I recently had the honor of talking to Nathan Klein, graduate student at the University of Washington, on my podcast. He brought to my attention that there are certain cases where the the Cristofides Algorithm does this annoying thing where every single city has odd degree in the minimum cost cost spanning tree. As you can imagine, this is very problematic and even with minimum cost matching, the results are very sub optimal. He goes on to explain how he along with Anna Karlin and Shayan Oveis Gharan created a better algorithm (I won’t go into the details, but if anyone is interested the full interview is here). Though their algorithm, which slightly adjusted an earlier algorithm by Oveis Gharan, Saberi, and Singh, didn’t solve TSP exactly, Nathan explained what breakthroughs a perfect solution to TSP would lead to.

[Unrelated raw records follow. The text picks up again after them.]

-- pv_equiv track=rewrite | github.com/krishnakumarbhat/plotly_code | simg_zmq/KPI/can_kpi/kpi/sil_radar_validation.py | _choose_dataset_path
-- ===== SOURCE A (Python) =====
-- from typing import Dict, Iterable, List, Mapping, Optional, Sequence, Tuple
--
-- def _leaf_name(path: str) -> str:
--     return path.split("/")[-1]
--
-- def _choose_dataset_path(all_paths: Sequence[str], preferred_leaf_names: Sequence[str]) -> Optional[str]:
--     leaf_to_paths: Dict[str, List[str]] = {}
--     for p in all_paths:
--         leaf_to_paths.setdefault(_leaf_name(p).lower(), []).append(p)
--
--     for pref in preferred_leaf_names:
--         key = pref.lower()
--         if key in leaf_to_paths:
--             return sorted(leaf_to_paths[key], key=lambda s: (s.count("/"), len(s)))[0]
--     return None
-- ===== SOURCE B (Python) =====
-- from typing import Optional, Sequence
--
-- def _leaf_name(path: str) -> str:
--     return path.split("/")[-1]
--
-- def _choose_dataset_path(all_paths: Sequence[str], preferred_leaf_names: Sequence[str]) -> Optional[str]:
--     for pref in preferred_leaf_names:
--         key = pref.lower()
--         matches = [p for p in all_paths if _leaf_name(p).lower() == key]
--         if matches:
--             return min(matches, key=lambda s: (s.count("/"), len(s)))
--     return None
-- ===== Notes on version B (the rewrite author's own statement) =====
-- stated objective: simpler
-- what changed: Dropped the leaf->paths index dict entirely: B loops over the preferred names, scans all_paths once per name collecting matches, and takes min(matches, key=...) instead of sorted(...)[0].
import Mathlib
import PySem

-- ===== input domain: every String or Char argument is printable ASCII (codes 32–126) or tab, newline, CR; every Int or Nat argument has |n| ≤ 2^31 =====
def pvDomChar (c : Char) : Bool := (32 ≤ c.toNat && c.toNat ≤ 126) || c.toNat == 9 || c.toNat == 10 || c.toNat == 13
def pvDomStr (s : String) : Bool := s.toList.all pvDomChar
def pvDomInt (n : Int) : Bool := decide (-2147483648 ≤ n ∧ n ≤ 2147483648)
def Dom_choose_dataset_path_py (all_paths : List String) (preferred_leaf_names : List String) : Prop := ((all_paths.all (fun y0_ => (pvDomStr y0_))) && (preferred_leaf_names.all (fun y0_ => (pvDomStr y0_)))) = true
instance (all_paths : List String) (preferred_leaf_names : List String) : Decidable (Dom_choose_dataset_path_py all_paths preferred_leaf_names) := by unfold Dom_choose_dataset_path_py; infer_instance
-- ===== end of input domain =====

-- B drops A's leaf→paths index dict: it scans all_paths per preferred name and takes the first minimum
-- instead of building the index and sorting a bucket (objective: simpler).

-- shared helper: Python `_leaf_name(path) = path.split("/")[-1]` (both sources define it)
def leaf_name_py (path : String) : String :=
  PySem.List.pyGetD ((PySem.Str.split? path "/").getD []) (-1) ""  -- "/" ≠ "": split? is always `some` here

-- ===== PORT A =====
-- the `for pref in preferred_leaf_names:` loop of A (d is the finished leaf_to_paths dict)
def chooseLoopA (d : PySem.Dict String (List String)) : List String → Option String
  | [] => none
  | pref :: rest =>
    let key := PySem.Str.lower pref
    if d.contains key then
      (PySem.List.sorted2 (d.getD key [])
        (fun s => PySem.Str.count s "/") (fun s => PySem.Str.len s)).head?
    else chooseLoopA d rest

def choose_dataset_path_py (all_paths : List String) (preferred_leaf_names : List String) : Option String :=
  let d := all_paths.foldl
    (fun d p => d.modify (PySem.Str.lower (leaf_name_py p)) [] (fun v => v ++ [p]))
    PySem.Dict.empty
  chooseLoopA d preferred_leaf_names

-- ===== PORT B =====
def chooseLoopB (all_paths : List String) : List String → Option String
  | [] => none
  | pref :: rest =>
    let key := PySem.Str.lower pref
    let hits := all_paths.filter (fun p => PySem.Str.lower (leaf_name_py p) == key)
    if hits.isEmpty then chooseLoopB all_paths rest
    else
      PySem.List.min2? hits (fun s => PySem.Str.count s "/") (fun s => PySem.Str.len s)

def choose_dataset_path_py_alt (all_paths : List String) (preferred_leaf_names : List String) : Option String :=
  chooseLoopB all_paths preferred_leaf_names

-- ===== PRECONDITION & SPEC =====
def Spec_choose_dataset_path_py (all_paths : List String) (preferred_leaf_names : List String) (out : Option String) : Prop := out = choose_dataset_path_py_alt all_paths preferred_leaf_names
instance (all_paths : List String) (preferred_leaf_names : List String) (out : Option String) : Decidable (Spec_choose_dataset_path_py all_paths preferred_leaf_names out) := by unfold Spec_choose_dataset_path_py; infer_instance

-- ===== CLAIM (what is proved, stated in full; the proofs are below) =====
def Claim_equal_choose_dataset_path_py : Prop := ∀ (all_paths : List String) (preferred_leaf_names : List String), Dom_choose_dataset_path_py all_paths preferred_leaf_names → Spec_choose_dataset_path_py all_paths preferred_leaf_names (choose_dataset_path_py all_paths preferred_leaf_names)

-- ===== LEMMAS AND PROOFS =====

-- A's dict-build loop: what getD returns afterwards (via PySem.Dict.getD_foldl_modify_append)
theorem buildA_getD (l : List String) (c : String) :
    ((l.foldl (fun d p => d.modify (PySem.Str.lower (leaf_name_py p)) [] (fun v => v ++ [p]))
        PySem.Dict.empty).getD c [])
      = l.filter (fun p => PySem.Str.lower (leaf_name_py p) == c) := by
  have h := PySem.Dict.getD_foldl_modify_append
    (l.map (fun p => (PySem.Str.lower (leaf_name_py p), p))) PySem.Dict.empty c
  rw [List.foldl_map] at h
  simpa [List.filter_map, Function.comp_def] using h

-- A's dict-build loop: membership afterwards
theorem buildA_contains (l : List String) (d : PySem.Dict String (List String)) (c : String) :
    ((l.foldl (fun d p => d.modify (PySem.Str.lower (leaf_name_py p)) [] (fun v => v ++ [p])) d).contains c)
      = (d.contains c || l.any (fun p => PySem.Str.lower (leaf_name_py p) == c)) := by
  induction l generalizing d with
  | nil => simp
  | cons p t ih =>
      simp [ih, PySem.Dict.contains_modify, BEq.comm]
      rw [Bool.or_assoc, Bool.or_left_comm]

theorem head?_insertBy {α : Type} (lt : α → α → Bool) (x : α) (l : List α) :
    (PySem.List.insertBy lt x l).head?
      = some (match l with | [] => x | y :: _ => if lt x y then x else y) := by
  cases l with
  | nil => simp [PySem.List.insertBy]
  | cons y ys => simp [PySem.List.insertBy]; split <;> simp

theorem head?_foldl_insertBy {α : Type} (lt : α → α → Bool) (xs : List α) (acc : List α) :
    (xs.foldl (fun a x => PySem.List.insertBy lt x a) acc).head?
      = xs.foldl (fun a x => match a with
          | none => some x
          | some m => if lt x m then some x else some m) acc.head? := by
  induction xs generalizing acc with
  | nil => rfl
  | cons x t ih =>
      rw [List.foldl_cons, List.foldl_cons, ih, head?_insertBy]
      cases acc with
      | nil => rfl
      | cons y ys => cases h : lt x y <;> simp [h]

-- the head of a stable lexicographic sort is Python's min with the same tuple key
theorem head?_sorted2_eq_min2? (xs : List String) :
    (PySem.List.sorted2 xs (fun s => PySem.Str.count s "/") (fun s => PySem.Str.len s)).head?
      = PySem.List.min2? xs (fun s => PySem.Str.count s "/") (fun s => PySem.Str.len s) := by
  rw [PySem.List.sorted2, PySem.List.min2?]
  simp only [if_neg (by decide : ¬ (false = true))]
  rw [head?_foldl_insertBy]
  rfl

theorem loops_agree (all_paths : List String) (prefs : List String) :
    chooseLoopA
      (all_paths.foldl
        (fun d p => d.modify (PySem.Str.lower (leaf_name_py p)) [] (fun v => v ++ [p]))
        PySem.Dict.empty) prefs
      = chooseLoopB all_paths prefs := by
  induction prefs with
  | nil => rfl
  | cons pref rest ih =>
      rw [chooseLoopA, chooseLoopB]
      simp only [buildA_contains, PySem.Dict.contains_empty, Bool.false_or, buildA_getD,
        head?_sorted2_eq_min2?, List.isEmpty_iff, List.filter_eq_nil_iff]
      by_cases h : all_paths.any (fun p => PySem.Str.lower (leaf_name_py p) == PySem.Str.lower pref)
      · rw [if_pos h, if_neg]
        simp only [List.any_eq_true] at h
        obtain ⟨p, hp, hk⟩ := h
        exact fun hall => absurd hk (by simpa using hall p hp)
      · rw [if_neg h, if_pos, ih]
        intro p hp
        simp only [List.any_eq_true, not_exists, not_and] at h
        simpa using h p hp

-- ===== VERDICT (by name: the statement is the Claim_ definition above) =====
theorem choose_dataset_path_py_spec : Claim_equal_choose_dataset_path_py := by
  intro all_paths prefs _dom
  unfold Spec_choose_dataset_path_py choose_dataset_path_py choose_dataset_path_py_alt
  exact loops_agree all_paths prefs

One such breakthrough could be the ability to cure cancer. How is this even possible? Well, if someone discovered an algorithm that solved TSP exactly while also working in polynomial time, we would be able to show that problems that we currently think can only be solved approximately can be solved quickly and exactly. Now what does that have anything to do with curing cancer? To figure out if a cell is cancerous, you have to compare its DNA signature to that of a cancer-free cell. The drug that cures cancer would have to only destroy the cells with the cancerous DNA while leaving the other cells unharmed.

Imagine that someone comes along and claims they have a drug that can do just that. How can we verify that what they’re saying is true? Well, we’d have to simulate the behavior of the drug once it enters a cancer patients body. As far as we know, there is no fast way to run such a simulation exactly, but, if we were to solve TSP, there would be some hope. And even if these problems can never be solved exactly and quickly at the same time, at least improved approximation algorithms will get us our Amazon packages in a more timely fashion.